Enable Support for User-Assigned Managed Identity in Microsoft Fabric Workspaces

Currently workspaces support generating a new managed identity. however, this is cumbersome and creates a lot of unneeded identities. especially if you are using source control integration and feature branching tied to workspaces.

Business Justification:

Supporting user-assigned managed identities (UAMI) in Microsoft Fabric workspaces would greatly enhance security, flexibility, and resource management, particularly in enterprise environments. Here’s how:

1. Improved Security and Compliance: User-assigned managed identities are independent of specific resources, unlike system-assigned identities. This decoupling allows for consistent identity management practices across environments, even when resources (e.g., Fabric workspaces) are deleted or recreated. This persistence ensures that access to resources follows the principle of least privilege, reducing security risks and aligning with enterprise compliance requirements.
2. Streamlined Access Management: User-assigned managed identities simplify permissions management across multiple resources and services. By associating a UAMI with multiple workspaces or Azure resources, organizations avoid redundant access management tasks. This approach enables centralized control, which is more efficient and less prone to error, saving time for administrators and improving governance.
3. Cost Efficiency and Resource Optimization: UAMIs can be reused across various services and resources within Azure.
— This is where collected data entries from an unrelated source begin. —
-- pv_equiv track=rewrite | github.com/misprit7/chesspiler | chesspiler/txt_to_board.py | build_board_array
-- ===== SOURCE A (Python) =====
-- PIECE_ID_TO_SYMBOL = {
--     0: 'P',  # White Pawn
--     1: 'p',  # Black Pawn
--     2: 'R',  # White Rook
--     3: 'r',  # Black Rook
--     4: 'N',  # White Knight
--     5: 'n',  # Black Knight
--     6: 'B',  # White Bishop
--     7: 'b',  # Black Bishop
--     8: 'Q',  # White Queen
--     9: 'q',  # Black Queen
--     10: 'K', # White King
--     11: 'k', # Black King
--     # Add more if needed
-- }
--
-- def build_board_array(pieces, min_x, max_x, min_y, max_y):
--     width = max_x - min_x + 1
--     height = max_y - min_y + 1
--     board = [['.' for _ in range(width)] for _ in range(height)]  # board[y][x]
--     for pid, x, y in pieces:
--         if min_x <= x <= max_x and min_y <= y <= max_y:
--             arr_x = x - min_x
--             arr_y = y - min_y
--             symbol = PIECE_ID_TO_SYMBOL.get(pid, '?')
--             board[arr_y][arr_x] = symbol
--     return board
-- ===== SOURCE B (Python) =====
-- PIECE_ID_TO_SYMBOL = {
--     0: 'P', 1: 'p', 2: 'R', 3: 'r', 4: 'N', 5: 'n',
--     6: 'B', 7: 'b', 8: 'Q', 9: 'q', 10: 'K', 11: 'k',
-- }
--
-- def build_board_array(pieces, min_x, max_x, min_y, max_y):
--     # Dense gather: for each cell, scan the pieces from last to first and take
--     # the first one landing on that cell (= last writer in A); no grid mutation,
--     # no staging structure. Cells range over the real coordinates, so the bounds
--     # filter is implicit in the equality test.
--     rev = pieces[::-1]
--
--     def cell(cx, cy):
--         for pid, x, y in rev:
--             if x == cx and y == cy:
--                 return PIECE_ID_TO_SYMBOL.get(pid, '?')
--         return '.'
--
--     return [[cell(cx, cy) for cx in range(min_x, max_x + 1)]
--             for cy in range(min_y, max_y + 1)]
-- ===== Notes on version B (the rewrite author's own statement) =====
-- stated objective: alternative
-- what changed: A scatters pieces into a prefilled mutable grid; B builds no grid at all and computes each cell independently by a reverse linear search over the pieces for the last piece landing on that cell (scatter turned into per-cell gather).
import Mathlib
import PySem

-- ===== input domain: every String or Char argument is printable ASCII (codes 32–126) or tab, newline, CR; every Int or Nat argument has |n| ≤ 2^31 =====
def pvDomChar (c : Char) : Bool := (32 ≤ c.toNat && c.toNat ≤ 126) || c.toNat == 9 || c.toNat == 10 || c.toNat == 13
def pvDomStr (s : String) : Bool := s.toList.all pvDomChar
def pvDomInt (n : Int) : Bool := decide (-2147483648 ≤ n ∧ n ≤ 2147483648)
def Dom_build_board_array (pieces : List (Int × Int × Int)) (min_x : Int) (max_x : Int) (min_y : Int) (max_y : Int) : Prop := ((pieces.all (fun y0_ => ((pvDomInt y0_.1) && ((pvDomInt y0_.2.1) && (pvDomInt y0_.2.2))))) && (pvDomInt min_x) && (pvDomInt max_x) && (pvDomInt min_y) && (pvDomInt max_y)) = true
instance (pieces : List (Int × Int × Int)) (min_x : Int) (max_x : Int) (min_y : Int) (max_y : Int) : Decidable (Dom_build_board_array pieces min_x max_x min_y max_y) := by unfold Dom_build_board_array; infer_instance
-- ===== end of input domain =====

-- B replaces A's scatter-into-a-prefilled-mutable-grid with a per-cell gather: each cell is
-- computed independently by a reverse linear search over the pieces (objective: alternative).

-- ===== PORT A =====
-- the module constant PIECE_ID_TO_SYMBOL (shared context of both versions)
def pvPieceSymbols : PySem.Dict Int String :=
  PySem.Dict.ofList [(0, "P"), (1, "p"), (2, "R"), (3, "r"), (4, "N"), (5, "n"),
                     (6, "B"), (7, "b"), (8, "Q"), (9, "q"), (10, "K"), (11, "k")]

-- one iteration of A's `for pid, x, y in pieces` loop (board[arr_y][arr_x] = symbol as a functional
-- update; the guard guarantees both indices are nonnegative and in range, so toNat indexing is exact)
def pvAStep (min_x max_x min_y max_y : Int) (board : List (List String)) (p : Int × Int × Int) : List (List String) :=
  if min_x ≤ p.2.1 ∧ p.2.1 ≤ max_x ∧ min_y ≤ p.2.2 ∧ p.2.2 ≤ max_y then
    board.modify (p.2.2 - min_y).toNat
      (fun row => row.set (p.2.1 - min_x).toNat (pvPieceSymbols.getD p.1 "?"))
  else board

-- range(height)/range(width) of A's prefill comprehension ported as List.range n.toNat (empty when n ≤ 0, as in Python)
def build_board_array (pieces : List (Int × Int × Int)) (min_x : Int) (max_x : Int) (min_y : Int) (max_y : Int) : List (List String) :=
  pieces.foldl (pvAStep min_x max_x min_y max_y)
    ((List.range (max_y - min_y + 1).toNat).map
      (fun _ => (List.range (max_x - min_x + 1).toNat).map (fun _ => ".")))

-- ===== PORT B =====
-- B's inner `cell` helper: the for-loop over rev with early return, as structural recursion
def pvCell (rev : List (Int × Int × Int)) (cx cy : Int) : String :=
  match rev with
  | [] => "."
  | p :: ps => if p.2.1 = cx ∧ p.2.2 = cy then pvPieceSymbols.getD p.1 "?" else pvCell ps cx cy

-- pieces[::-1] → List.reverse; range(min_x, max_x+1) → PySem.List.pyRange
def build_board_array_alt (pieces : List (Int × Int × Int)) (min_x : Int) (max_x : Int) (min_y : Int) (max_y : Int) : List (List String) :=
  let rev := pieces.reverse
  (PySem.List.pyRange min_y (max_y + 1) 1).map
    (fun cy => (PySem.List.pyRange min_x (max_x + 1) 1).map (fun cx => pvCell rev cx cy))

-- ===== PRECONDITION & SPEC =====
def Spec_build_board_array (pieces : List (Int × Int × Int)) (min_x : Int) (max_x : Int) (min_y : Int) (max_y : Int) (out : List (List String)) : Prop := out = build_board_array_alt pieces min_x max_x min_y max_y
instance (pieces : List (Int × Int × Int)) (min_x : Int) (max_x : Int) (min_y : Int) (max_y : Int) (out : List (List String)) : Decidable (Spec_build_board_array pieces min_x max_x min_y max_y out) := by unfold Spec_build_board_array; infer_instance

-- ===== CLAIM =====
def Claim_equal_build_board_array : Prop := ∀ (pieces : List (Int × Int × Int)) (min_x : Int) (max_x : Int) (min_y : Int) (max_y : Int), Dom_build_board_array pieces min_x max_x min_y max_y → Spec_build_board_array pieces min_x max_x min_y max_y (build_board_array pieces min_x max_x min_y max_y)

-- ===== LEMMAS AND PROOFS =====

-- pvCell is a find?-then-symbol
lemma pvCell_eq_find? (l : List (Int × Int × Int)) (cx cy : Int) :
    pvCell l cx cy = ((l.find? (fun p => p.2.1 == cx && p.2.2 == cy)).map
      (fun p => pvPieceSymbols.getD p.1 "?")).getD "." := by
  induction l with
  | nil => rfl
  | cons p ps ih =>
    by_cases h : p.2.1 = cx ∧ p.2.2 = cy
    · simp [pvCell, List.find?, h]
    · have hb : (p.2.1 == cx && p.2.2 == cy) = false := by
        simp only [Bool.and_eq_false_iff, beq_eq_false_iff_ne]; tauto
      simp [pvCell, List.find?, hb, h, ih]

-- loop invariant: A's scatter, cell for cell, is the reverse-find? gather, falling back to
-- the incoming board's cell when no piece of ps hits the cell
lemma pvInv (min_x max_x min_y max_y : Int) (ps : List (Int × Int × Int)) :
    ∀ (board : List (List String)),
    board.length = (max_y - min_y + 1).toNat →
    (∀ i (h : i < board.length), (board[i]'h).length = (max_x - min_x + 1).toNat) →
    (ps.foldl (pvAStep min_x max_x min_y max_y) board).length = (max_y - min_y + 1).toNat ∧
    (∀ i (h : i < (ps.foldl (pvAStep min_x max_x min_y max_y) board).length),
        ((ps.foldl (pvAStep min_x max_x min_y max_y) board)[i]'h).length = (max_x - min_x + 1).toNat) ∧
    (∀ ay ax (hy : ay < (ps.foldl (pvAStep min_x max_x min_y max_y) board).length)
        (hx : ax < ((ps.foldl (pvAStep min_x max_x min_y max_y) board)[ay]'hy).length)
        (hy' : ay < board.length) (hx' : ax < (board[ay]'hy').length),
        ((ps.foldl (pvAStep min_x max_x min_y max_y) board)[ay]'hy)[ax]'hx
          = ((ps.reverse.find? (fun p => p.2.1 == min_x + (ax : Int) && p.2.2 == min_y + (ay : Int))).map
              (fun p => pvPieceSymbols.getD p.1 "?")).getD ((board[ay]'hy')[ax]'hx')) := by
  induction ps with
  | nil => intro board hlen hrow; exact ⟨hlen, hrow, by intro ay ax hy hx hy' hx'; simp⟩
  | cons p ps ih =>
    intro board hlen hrow
    simp only [List.foldl_cons]
    have hstep_len : (pvAStep min_x max_x min_y max_y board p).length = (max_y - min_y + 1).toNat := by
      unfold pvAStep; split_ifs <;> simp [hlen]
    have hstep_row : ∀ i (h : i < (pvAStep min_x max_x min_y max_y board p).length),
        ((pvAStep min_x max_x min_y max_y board p)[i]'h).length = (max_x - min_x + 1).toNat := by
      intro i h
      unfold pvAStep at h ⊢
      split_ifs at h ⊢ with hc
      · have h' : i < board.length := by simpa using h
        simp only [List.getElem_modify]
        split_ifs with hA
        · simp [List.length_set, hrow i h']
        · exact hrow i h'
      · exact hrow i h
    obtain ⟨l1, l2, l3⟩ := ih (pvAStep min_x max_x min_y max_y board p) hstep_len hstep_row
    refine ⟨l1, l2, ?_⟩
    intro ay ax hy hx hy' hx'
    have hys : ay < (pvAStep min_x max_x min_y max_y board p).length := by omega
    have hxs : ax < ((pvAStep min_x max_x min_y max_y board p)[ay]'hys).length := by
      rw [hstep_row ay hys]; rw [hrow ay hy'] at hx'; exact hx'
    rw [l3 ay ax hy hx hys hxs]
    rw [List.reverse_cons, List.find?_append]
    -- bounds of the cell's real coordinates
    have hW : (ax : Int) < max_x - min_x + 1 := by
      have := hx'; rw [hrow ay hy'] at this
      have : (ax : Int) < ((max_x - min_x + 1).toNat : Int) := by exact_mod_cast this
      omega
    have hH : (ay : Int) < max_y - min_y + 1 := by
      have : (ay : Int) < ((max_y - min_y + 1).toNat : Int) := by exact_mod_cast hy'.trans_eq hlen
      omega
    cases hfind : ps.reverse.find? (fun p => p.2.1 == min_x + (ax : Int) && p.2.2 == min_y + (ay : Int)) with
    | some q => simp [Option.or]
    | none =>
      -- reduce to the single step
      by_cases hm : p.2.1 = min_x + (ax : Int) ∧ p.2.2 = min_y + (ay : Int)
      · -- the piece lands exactly on this cell (hence it is in bounds)
        have hc : min_x ≤ p.2.1 ∧ p.2.1 ≤ max_x ∧ min_y ≤ p.2.2 ∧ p.2.2 ≤ max_y := by omega
        have hay : (p.2.2 - min_y).toNat = ay := by omega
        have hax : (p.2.1 - min_x).toNat = ax := by omega
        have hfp : List.find? (fun p => p.2.1 == min_x + (ax : Int) && p.2.2 == min_y + (ay : Int)) [p]
            = some p := by simp [List.find?, hm.1, hm.2]
        simp only [hfp, Option.or, pvAStep, if_pos hc, List.getElem_modify, hay, if_pos rfl,
          hax, Option.map_none, Option.getD_none, Option.map_some, Option.getD_some]
        simp
      · have hfp : List.find? (fun p => p.2.1 == min_x + (ax : Int) && p.2.2 == min_y + (ay : Int)) [p]
            = none := by
          simp only [List.find?]
          have : (p.2.1 == min_x + (ax : Int) && p.2.2 == min_y + (ay : Int)) = false := by
            simp only [Bool.and_eq_false_iff, beq_eq_false_iff_ne]; tauto
          simp [this]
        -- the step leaves this cell unchanged
        by_cases hc : min_x ≤ p.2.1 ∧ p.2.1 ≤ max_x ∧ min_y ≤ p.2.2 ∧ p.2.2 ≤ max_y
        · by_cases hA : (p.2.2 - min_y).toNat = ay
          · have hX : (p.2.1 - min_x).toNat ≠ ax := by
              intro hX; exact hm ⟨by omega, by omega⟩
            simp only [hfp, Option.or, pvAStep, if_pos hc, List.getElem_modify, hA,
              Option.map_none, Option.getD_none]
            simp [hX]
          · simp only [hfp, Option.or, pvAStep, if_pos hc, List.getElem_modify, if_neg hA,
              Option.map_none, Option.getD_none]
        · simp only [hfp, Option.or, pvAStep, if_neg hc, Option.map_none, Option.getD_none]

-- ===== VERDICT =====
theorem build_board_array_spec : Claim_equal_build_board_array := by
  intro pieces min_x max_x min_y max_y _
  unfold Spec_build_board_array build_board_array build_board_array_alt
  obtain ⟨hlen, hrow, hpt⟩ := pvInv min_x max_x min_y max_y pieces
    ((List.range (max_y - min_y + 1).toNat).map
      (fun _ => (List.range (max_x - min_x + 1).toNat).map (fun _ => ".")))
    (by simp) (by intro i h; simp)
  apply List.ext_getElem
  · rw [hlen, List.length_map, PySem.List.length_pyRange_one]
    congr 1; omega
  · intro y h1 h2
    have hy0 : y < (max_y - min_y + 1).toNat := by
      simpa [PySem.List.length_pyRange_one, show max_y + 1 - min_y = max_y - min_y + 1 by omega] using h2
    apply List.ext_getElem
    · rw [hrow y h1]
      simp only [List.getElem_map, List.length_map, PySem.List.length_pyRange_one]
      congr 1; omega
    · intro x hx1 hx2
      have hx0 : x < (max_x - min_x + 1).toNat := by
        simpa [PySem.List.length_pyRange_one, show max_x + 1 - min_x = max_x - min_x + 1 by omega] using hx2
      have hy' : y < ((List.range (max_y - min_y + 1).toNat).map
          (fun _ => (List.range (max_x - min_x + 1).toNat).map (fun _ => "."))).length := by
        simpa using hy0
      have hx' : x < (((List.range (max_y - min_y + 1).toNat).map
          (fun _ => (List.range (max_x - min_x + 1).toNat).map (fun _ => ".")))[y]'hy').length := by
        simpa using hx0
      rw [hpt y x h1 hx1 hy' hx']
      simp only [List.getElem_map, PySem.List.getElem_pyRange_one]
      rw [pvCell_eq_find?]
Reusability reduces the need to create separate identities for each workspace, which minimizes administrative overhead and allows for better cost control. This is particularly beneficial for organizations with large-scale deployments or dynamic environments requiring frequent provisioning and deprovisioning of workspaces.
4. Enhanced Flexibility for Complex Architectures: In scenarios involving multiple interconnected services, using UAMI simplifies identity management in complex architectures, such as multi-tier applications or solutions with dynamic resource scaling. This flexibility is essential in environments that rely on managed identities for secure access to storage accounts, databases, and other Azure services frequently integrated with Fabric workspaces.
5. Support for Automation and DevOps Practices: UAMIs align well with automation and Infrastructure as Code (IaC) practices by allowing predefined identities to be assigned to resources consistently across development, testing, and production environments. This support would facilitate automated deployment pipelines, reducing human intervention, and ensuring consistent configurations across environments.